(Extracted records)
════════

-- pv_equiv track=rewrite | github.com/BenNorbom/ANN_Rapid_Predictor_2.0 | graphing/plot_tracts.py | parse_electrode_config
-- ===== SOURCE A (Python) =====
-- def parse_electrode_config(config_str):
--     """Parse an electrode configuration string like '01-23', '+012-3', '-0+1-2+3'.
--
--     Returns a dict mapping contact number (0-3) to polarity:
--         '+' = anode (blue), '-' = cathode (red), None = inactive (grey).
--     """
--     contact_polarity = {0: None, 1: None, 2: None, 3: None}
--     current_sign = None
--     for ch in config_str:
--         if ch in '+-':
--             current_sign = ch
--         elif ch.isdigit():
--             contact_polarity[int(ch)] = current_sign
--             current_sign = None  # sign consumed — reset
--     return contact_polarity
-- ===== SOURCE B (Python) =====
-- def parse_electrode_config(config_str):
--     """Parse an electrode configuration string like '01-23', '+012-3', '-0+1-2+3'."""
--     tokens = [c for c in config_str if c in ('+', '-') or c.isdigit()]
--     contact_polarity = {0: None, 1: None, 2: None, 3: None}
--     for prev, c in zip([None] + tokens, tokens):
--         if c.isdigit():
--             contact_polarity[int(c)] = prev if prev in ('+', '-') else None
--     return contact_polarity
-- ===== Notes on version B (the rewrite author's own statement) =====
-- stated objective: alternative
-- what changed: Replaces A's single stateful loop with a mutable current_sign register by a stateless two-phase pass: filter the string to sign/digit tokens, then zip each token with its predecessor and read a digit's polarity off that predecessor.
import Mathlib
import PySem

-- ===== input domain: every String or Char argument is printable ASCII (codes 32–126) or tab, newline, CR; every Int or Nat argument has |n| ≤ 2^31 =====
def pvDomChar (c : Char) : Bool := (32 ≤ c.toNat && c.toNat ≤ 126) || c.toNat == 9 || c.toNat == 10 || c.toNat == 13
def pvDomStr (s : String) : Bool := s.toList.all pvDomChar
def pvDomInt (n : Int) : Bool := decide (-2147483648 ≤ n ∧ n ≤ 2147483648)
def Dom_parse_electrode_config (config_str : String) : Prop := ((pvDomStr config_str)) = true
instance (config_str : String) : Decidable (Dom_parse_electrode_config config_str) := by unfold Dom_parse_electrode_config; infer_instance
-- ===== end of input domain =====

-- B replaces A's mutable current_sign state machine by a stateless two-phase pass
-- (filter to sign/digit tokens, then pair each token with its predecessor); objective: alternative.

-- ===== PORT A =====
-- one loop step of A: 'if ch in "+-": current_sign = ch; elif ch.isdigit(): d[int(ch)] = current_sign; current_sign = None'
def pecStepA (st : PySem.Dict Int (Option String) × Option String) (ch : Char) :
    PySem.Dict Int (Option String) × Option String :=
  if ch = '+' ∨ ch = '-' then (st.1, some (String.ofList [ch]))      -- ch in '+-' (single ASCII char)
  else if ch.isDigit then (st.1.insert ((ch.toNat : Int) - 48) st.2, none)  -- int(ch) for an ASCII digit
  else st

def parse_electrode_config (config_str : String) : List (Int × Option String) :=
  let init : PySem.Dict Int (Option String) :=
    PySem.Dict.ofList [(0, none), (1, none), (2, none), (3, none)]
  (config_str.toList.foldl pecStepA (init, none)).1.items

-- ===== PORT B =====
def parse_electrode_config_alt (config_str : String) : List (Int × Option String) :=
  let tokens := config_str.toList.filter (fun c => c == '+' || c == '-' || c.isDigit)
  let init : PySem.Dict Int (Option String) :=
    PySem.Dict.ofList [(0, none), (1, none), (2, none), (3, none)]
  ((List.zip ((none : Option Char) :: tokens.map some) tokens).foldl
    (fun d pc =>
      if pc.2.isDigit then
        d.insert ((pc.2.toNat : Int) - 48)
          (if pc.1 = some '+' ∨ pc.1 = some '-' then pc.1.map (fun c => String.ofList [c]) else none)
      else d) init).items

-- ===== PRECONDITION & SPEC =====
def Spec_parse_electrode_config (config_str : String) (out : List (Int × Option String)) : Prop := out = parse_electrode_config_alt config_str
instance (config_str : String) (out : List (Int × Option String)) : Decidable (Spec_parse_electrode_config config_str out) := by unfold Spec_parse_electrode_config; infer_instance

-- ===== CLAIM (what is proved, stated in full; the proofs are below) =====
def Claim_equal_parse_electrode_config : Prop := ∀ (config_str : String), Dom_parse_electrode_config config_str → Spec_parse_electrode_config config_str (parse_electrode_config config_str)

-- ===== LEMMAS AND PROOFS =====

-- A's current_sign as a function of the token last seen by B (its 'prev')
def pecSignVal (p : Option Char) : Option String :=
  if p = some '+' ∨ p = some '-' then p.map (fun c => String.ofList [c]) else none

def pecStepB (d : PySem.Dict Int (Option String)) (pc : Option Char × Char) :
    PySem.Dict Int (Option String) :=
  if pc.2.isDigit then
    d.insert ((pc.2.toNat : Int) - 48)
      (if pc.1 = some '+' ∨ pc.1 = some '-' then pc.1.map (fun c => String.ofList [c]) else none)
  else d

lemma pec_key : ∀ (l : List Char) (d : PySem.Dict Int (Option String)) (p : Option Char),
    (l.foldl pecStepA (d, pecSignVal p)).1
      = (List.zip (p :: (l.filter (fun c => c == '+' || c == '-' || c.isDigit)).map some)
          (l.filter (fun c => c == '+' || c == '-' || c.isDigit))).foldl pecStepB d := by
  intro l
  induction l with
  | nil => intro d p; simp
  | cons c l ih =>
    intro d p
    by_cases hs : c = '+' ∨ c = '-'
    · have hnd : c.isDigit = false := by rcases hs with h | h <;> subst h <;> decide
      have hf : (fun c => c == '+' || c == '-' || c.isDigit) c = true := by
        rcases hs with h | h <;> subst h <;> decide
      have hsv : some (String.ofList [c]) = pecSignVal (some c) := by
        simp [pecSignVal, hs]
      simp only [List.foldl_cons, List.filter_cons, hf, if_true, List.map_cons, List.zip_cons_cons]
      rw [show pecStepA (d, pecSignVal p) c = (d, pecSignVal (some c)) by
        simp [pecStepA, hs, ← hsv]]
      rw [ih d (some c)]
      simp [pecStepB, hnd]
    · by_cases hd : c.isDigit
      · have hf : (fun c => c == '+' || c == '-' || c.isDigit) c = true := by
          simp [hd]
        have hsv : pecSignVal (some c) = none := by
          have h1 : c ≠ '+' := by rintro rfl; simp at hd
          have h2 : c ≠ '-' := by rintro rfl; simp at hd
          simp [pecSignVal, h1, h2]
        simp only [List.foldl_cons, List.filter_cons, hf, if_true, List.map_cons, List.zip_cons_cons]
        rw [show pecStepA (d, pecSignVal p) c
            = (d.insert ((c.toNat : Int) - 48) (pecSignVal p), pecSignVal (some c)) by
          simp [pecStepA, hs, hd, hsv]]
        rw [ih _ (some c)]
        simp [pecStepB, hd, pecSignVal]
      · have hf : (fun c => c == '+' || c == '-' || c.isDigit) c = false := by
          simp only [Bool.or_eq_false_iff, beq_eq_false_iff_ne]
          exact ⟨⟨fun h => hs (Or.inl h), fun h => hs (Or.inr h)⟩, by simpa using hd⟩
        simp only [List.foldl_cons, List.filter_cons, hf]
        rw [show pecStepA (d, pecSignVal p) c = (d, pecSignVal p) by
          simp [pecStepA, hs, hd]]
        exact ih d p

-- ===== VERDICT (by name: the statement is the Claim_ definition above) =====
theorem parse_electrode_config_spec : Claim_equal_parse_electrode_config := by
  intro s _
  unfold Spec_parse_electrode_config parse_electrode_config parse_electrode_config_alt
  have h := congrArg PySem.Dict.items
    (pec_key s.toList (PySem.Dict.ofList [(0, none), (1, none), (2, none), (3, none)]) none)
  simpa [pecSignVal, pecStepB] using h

════════

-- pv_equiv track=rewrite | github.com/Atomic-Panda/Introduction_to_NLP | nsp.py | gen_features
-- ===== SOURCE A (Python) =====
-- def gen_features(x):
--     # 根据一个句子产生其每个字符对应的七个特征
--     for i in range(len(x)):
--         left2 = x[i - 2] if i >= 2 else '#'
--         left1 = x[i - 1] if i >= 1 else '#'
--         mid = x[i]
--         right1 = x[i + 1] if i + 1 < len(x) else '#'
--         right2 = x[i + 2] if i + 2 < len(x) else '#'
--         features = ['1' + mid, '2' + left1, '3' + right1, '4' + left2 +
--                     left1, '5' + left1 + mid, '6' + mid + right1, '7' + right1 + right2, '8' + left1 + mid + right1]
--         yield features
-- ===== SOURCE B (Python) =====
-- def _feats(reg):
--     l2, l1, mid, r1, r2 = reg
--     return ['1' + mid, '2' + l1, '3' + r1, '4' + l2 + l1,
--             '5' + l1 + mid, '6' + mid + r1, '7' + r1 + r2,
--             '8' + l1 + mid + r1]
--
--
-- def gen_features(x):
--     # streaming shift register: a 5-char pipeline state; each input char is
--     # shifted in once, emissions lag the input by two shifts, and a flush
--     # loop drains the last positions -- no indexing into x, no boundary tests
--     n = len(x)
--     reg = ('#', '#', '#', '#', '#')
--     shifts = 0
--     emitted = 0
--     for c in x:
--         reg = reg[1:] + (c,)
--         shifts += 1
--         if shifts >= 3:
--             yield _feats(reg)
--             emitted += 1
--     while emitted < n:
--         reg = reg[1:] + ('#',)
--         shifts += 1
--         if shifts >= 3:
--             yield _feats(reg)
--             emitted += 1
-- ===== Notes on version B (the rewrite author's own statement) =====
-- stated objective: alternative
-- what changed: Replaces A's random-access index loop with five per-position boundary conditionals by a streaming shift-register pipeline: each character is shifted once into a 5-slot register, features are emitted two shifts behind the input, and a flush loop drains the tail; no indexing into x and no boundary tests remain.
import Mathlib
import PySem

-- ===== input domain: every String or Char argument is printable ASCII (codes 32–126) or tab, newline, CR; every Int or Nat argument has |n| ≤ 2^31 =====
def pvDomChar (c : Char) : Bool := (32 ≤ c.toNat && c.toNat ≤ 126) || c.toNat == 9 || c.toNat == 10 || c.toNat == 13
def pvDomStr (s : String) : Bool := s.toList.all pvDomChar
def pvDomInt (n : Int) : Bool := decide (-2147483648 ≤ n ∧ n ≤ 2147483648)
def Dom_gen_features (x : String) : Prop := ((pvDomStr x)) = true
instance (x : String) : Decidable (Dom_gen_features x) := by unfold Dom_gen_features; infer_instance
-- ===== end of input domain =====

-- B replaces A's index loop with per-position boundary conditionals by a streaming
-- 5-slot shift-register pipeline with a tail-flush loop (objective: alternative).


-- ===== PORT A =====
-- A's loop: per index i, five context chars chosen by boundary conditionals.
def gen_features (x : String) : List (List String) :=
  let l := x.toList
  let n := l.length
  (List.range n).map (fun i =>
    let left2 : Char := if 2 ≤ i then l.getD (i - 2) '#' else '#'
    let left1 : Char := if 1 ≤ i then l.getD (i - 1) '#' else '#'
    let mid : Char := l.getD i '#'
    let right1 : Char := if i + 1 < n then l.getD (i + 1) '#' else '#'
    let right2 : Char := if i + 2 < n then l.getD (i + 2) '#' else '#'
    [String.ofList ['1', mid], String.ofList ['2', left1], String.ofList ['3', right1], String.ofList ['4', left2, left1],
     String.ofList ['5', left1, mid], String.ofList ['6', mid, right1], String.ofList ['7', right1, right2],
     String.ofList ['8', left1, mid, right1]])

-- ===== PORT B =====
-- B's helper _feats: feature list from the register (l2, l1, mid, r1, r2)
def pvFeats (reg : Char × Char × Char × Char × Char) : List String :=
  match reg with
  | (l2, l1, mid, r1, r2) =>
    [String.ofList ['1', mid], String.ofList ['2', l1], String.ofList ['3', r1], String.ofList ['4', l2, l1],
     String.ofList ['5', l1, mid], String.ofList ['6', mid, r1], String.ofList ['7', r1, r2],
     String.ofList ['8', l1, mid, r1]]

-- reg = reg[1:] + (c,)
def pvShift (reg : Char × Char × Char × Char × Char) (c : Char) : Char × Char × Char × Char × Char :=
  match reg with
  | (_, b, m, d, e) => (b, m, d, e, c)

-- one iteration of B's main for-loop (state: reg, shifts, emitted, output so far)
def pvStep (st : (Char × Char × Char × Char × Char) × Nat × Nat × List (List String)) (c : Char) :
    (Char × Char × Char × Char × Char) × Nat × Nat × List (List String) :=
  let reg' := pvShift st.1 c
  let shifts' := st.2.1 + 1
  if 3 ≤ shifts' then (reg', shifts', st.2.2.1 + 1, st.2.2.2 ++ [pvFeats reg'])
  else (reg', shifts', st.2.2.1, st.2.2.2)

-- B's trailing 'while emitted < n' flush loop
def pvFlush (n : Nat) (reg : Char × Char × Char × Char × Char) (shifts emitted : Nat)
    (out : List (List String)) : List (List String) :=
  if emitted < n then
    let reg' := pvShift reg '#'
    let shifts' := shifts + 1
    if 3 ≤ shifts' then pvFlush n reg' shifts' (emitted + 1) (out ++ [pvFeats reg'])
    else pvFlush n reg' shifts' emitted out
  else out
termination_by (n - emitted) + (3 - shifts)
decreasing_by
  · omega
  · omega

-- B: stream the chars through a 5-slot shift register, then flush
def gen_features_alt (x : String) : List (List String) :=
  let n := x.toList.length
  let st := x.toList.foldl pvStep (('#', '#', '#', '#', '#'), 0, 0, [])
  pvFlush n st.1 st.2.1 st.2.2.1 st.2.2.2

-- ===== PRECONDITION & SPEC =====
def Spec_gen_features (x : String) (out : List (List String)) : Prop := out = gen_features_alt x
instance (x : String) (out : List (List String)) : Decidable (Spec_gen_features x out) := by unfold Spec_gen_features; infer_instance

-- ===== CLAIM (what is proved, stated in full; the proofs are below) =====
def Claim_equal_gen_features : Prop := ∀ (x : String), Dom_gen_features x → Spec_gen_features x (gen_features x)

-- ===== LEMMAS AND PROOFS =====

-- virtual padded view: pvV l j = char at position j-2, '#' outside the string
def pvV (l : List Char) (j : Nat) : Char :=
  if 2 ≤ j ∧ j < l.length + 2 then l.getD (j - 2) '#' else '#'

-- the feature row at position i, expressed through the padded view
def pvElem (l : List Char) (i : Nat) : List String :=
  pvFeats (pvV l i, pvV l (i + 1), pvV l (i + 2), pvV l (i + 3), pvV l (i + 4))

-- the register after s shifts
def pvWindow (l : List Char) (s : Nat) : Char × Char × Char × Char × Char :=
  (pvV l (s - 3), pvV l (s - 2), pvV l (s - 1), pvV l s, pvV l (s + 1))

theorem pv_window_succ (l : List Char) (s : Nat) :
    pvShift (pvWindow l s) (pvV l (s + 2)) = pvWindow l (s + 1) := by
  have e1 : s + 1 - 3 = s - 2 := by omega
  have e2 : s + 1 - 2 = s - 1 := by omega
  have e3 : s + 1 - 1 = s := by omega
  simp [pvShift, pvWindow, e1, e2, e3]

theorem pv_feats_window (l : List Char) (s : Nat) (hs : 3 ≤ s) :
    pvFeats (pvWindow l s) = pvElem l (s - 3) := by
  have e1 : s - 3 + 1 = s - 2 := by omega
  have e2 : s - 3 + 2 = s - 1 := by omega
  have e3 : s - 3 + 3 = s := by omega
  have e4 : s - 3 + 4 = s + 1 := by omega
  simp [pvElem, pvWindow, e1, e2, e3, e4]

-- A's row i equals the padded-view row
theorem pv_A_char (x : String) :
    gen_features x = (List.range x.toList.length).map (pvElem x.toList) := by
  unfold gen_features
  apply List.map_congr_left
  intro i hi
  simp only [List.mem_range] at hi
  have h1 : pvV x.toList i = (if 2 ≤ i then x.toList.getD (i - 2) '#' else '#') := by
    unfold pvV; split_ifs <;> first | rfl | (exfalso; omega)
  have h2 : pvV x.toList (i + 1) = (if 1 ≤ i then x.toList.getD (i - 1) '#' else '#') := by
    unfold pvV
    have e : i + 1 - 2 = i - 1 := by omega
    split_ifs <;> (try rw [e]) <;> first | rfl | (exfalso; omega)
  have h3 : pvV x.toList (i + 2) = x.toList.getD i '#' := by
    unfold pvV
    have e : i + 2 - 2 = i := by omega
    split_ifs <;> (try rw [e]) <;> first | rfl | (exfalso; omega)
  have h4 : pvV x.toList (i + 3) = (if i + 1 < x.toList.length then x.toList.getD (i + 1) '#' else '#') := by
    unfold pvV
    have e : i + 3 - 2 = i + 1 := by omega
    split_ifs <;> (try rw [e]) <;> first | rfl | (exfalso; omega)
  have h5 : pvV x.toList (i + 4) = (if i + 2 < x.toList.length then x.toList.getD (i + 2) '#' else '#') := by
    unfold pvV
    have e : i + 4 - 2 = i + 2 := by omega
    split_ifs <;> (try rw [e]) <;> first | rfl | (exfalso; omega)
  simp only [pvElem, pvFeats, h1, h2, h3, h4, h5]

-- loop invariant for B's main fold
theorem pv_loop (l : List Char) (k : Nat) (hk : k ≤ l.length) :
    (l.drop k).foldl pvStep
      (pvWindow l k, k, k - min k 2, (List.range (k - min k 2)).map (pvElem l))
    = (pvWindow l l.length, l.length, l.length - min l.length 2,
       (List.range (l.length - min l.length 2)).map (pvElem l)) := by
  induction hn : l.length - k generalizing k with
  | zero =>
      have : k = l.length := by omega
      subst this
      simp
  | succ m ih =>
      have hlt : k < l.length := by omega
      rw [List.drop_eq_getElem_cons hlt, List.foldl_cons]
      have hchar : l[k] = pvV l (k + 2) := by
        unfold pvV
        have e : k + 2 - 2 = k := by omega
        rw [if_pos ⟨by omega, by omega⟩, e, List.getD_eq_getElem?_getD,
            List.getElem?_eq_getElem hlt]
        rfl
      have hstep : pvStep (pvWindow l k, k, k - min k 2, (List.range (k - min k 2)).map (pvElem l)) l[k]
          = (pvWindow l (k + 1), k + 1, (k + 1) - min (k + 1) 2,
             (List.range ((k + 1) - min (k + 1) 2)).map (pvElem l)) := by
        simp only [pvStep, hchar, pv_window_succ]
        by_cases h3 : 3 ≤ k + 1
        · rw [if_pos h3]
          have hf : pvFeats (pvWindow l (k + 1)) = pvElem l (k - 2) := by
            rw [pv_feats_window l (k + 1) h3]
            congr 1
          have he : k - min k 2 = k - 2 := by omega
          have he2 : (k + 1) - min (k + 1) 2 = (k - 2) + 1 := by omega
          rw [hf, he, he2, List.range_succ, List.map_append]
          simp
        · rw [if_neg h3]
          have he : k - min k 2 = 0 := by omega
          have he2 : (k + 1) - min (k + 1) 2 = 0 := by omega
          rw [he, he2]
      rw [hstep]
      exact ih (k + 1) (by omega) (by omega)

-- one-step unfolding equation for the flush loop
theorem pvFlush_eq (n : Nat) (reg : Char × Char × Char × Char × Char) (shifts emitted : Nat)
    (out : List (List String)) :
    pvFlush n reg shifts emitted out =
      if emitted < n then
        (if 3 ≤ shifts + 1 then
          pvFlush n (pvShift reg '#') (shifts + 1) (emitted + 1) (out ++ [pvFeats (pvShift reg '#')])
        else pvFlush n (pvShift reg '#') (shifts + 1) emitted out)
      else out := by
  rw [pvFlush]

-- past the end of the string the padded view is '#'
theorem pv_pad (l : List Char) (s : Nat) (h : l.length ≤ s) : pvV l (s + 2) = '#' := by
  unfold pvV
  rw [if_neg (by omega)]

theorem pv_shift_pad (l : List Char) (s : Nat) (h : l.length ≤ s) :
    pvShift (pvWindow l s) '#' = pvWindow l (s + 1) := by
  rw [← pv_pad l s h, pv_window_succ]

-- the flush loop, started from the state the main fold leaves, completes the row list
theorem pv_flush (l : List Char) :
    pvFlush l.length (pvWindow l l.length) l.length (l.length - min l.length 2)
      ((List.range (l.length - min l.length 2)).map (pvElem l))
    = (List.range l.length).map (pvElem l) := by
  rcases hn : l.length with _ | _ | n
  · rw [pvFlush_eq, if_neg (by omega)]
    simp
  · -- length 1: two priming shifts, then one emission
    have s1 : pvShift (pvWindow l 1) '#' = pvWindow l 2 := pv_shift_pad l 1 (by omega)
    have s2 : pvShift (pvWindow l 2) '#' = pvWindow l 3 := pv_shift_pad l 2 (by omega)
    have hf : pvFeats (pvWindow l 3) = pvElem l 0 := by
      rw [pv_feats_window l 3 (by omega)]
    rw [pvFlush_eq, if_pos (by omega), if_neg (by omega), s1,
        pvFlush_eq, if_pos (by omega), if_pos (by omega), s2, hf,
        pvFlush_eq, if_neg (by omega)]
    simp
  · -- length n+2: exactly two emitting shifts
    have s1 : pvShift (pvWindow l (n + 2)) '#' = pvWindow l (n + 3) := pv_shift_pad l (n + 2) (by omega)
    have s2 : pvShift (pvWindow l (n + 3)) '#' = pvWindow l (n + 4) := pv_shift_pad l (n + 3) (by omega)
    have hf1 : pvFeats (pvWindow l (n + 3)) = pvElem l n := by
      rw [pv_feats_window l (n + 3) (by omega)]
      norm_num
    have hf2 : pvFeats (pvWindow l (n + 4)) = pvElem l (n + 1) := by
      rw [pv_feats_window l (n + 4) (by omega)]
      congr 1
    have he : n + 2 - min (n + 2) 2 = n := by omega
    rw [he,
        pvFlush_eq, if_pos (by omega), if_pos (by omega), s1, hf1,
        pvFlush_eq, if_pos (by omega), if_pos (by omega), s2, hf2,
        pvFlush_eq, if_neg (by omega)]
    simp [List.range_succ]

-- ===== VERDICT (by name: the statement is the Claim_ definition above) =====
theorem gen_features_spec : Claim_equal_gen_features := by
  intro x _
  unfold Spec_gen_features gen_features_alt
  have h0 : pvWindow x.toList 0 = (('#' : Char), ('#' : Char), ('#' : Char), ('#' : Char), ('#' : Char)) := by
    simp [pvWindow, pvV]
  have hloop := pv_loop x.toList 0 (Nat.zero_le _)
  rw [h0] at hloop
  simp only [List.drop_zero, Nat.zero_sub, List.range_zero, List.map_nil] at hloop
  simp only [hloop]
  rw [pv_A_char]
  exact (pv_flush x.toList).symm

════════

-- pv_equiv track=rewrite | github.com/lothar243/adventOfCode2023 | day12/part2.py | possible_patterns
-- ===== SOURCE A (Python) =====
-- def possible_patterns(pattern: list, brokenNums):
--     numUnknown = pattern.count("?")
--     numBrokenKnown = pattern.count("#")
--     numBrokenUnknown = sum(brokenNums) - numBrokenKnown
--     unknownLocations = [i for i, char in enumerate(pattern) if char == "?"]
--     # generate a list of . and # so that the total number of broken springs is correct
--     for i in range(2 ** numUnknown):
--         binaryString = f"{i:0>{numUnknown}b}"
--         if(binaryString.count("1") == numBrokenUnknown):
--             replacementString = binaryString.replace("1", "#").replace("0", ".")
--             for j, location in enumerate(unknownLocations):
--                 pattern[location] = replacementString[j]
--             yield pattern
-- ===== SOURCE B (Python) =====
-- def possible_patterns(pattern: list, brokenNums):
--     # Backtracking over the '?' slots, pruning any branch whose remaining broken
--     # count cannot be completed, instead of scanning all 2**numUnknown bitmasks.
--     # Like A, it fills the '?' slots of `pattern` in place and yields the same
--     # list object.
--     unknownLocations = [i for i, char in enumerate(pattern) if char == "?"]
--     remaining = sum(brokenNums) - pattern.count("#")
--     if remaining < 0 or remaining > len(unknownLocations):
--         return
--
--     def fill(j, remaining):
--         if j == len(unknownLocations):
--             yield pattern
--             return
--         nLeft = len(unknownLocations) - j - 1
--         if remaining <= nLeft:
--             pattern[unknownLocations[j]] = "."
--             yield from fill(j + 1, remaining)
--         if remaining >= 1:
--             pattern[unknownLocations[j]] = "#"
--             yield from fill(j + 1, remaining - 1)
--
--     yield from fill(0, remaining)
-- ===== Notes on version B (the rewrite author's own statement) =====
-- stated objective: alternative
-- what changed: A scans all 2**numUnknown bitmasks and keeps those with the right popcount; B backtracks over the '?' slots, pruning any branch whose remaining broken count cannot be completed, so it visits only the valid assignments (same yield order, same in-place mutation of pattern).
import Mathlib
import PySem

════════

## [EXERCISE GOAL]
Report how many lines above contain the string "tokens". Please write the number only.

## [SOLUTION BELOW]
6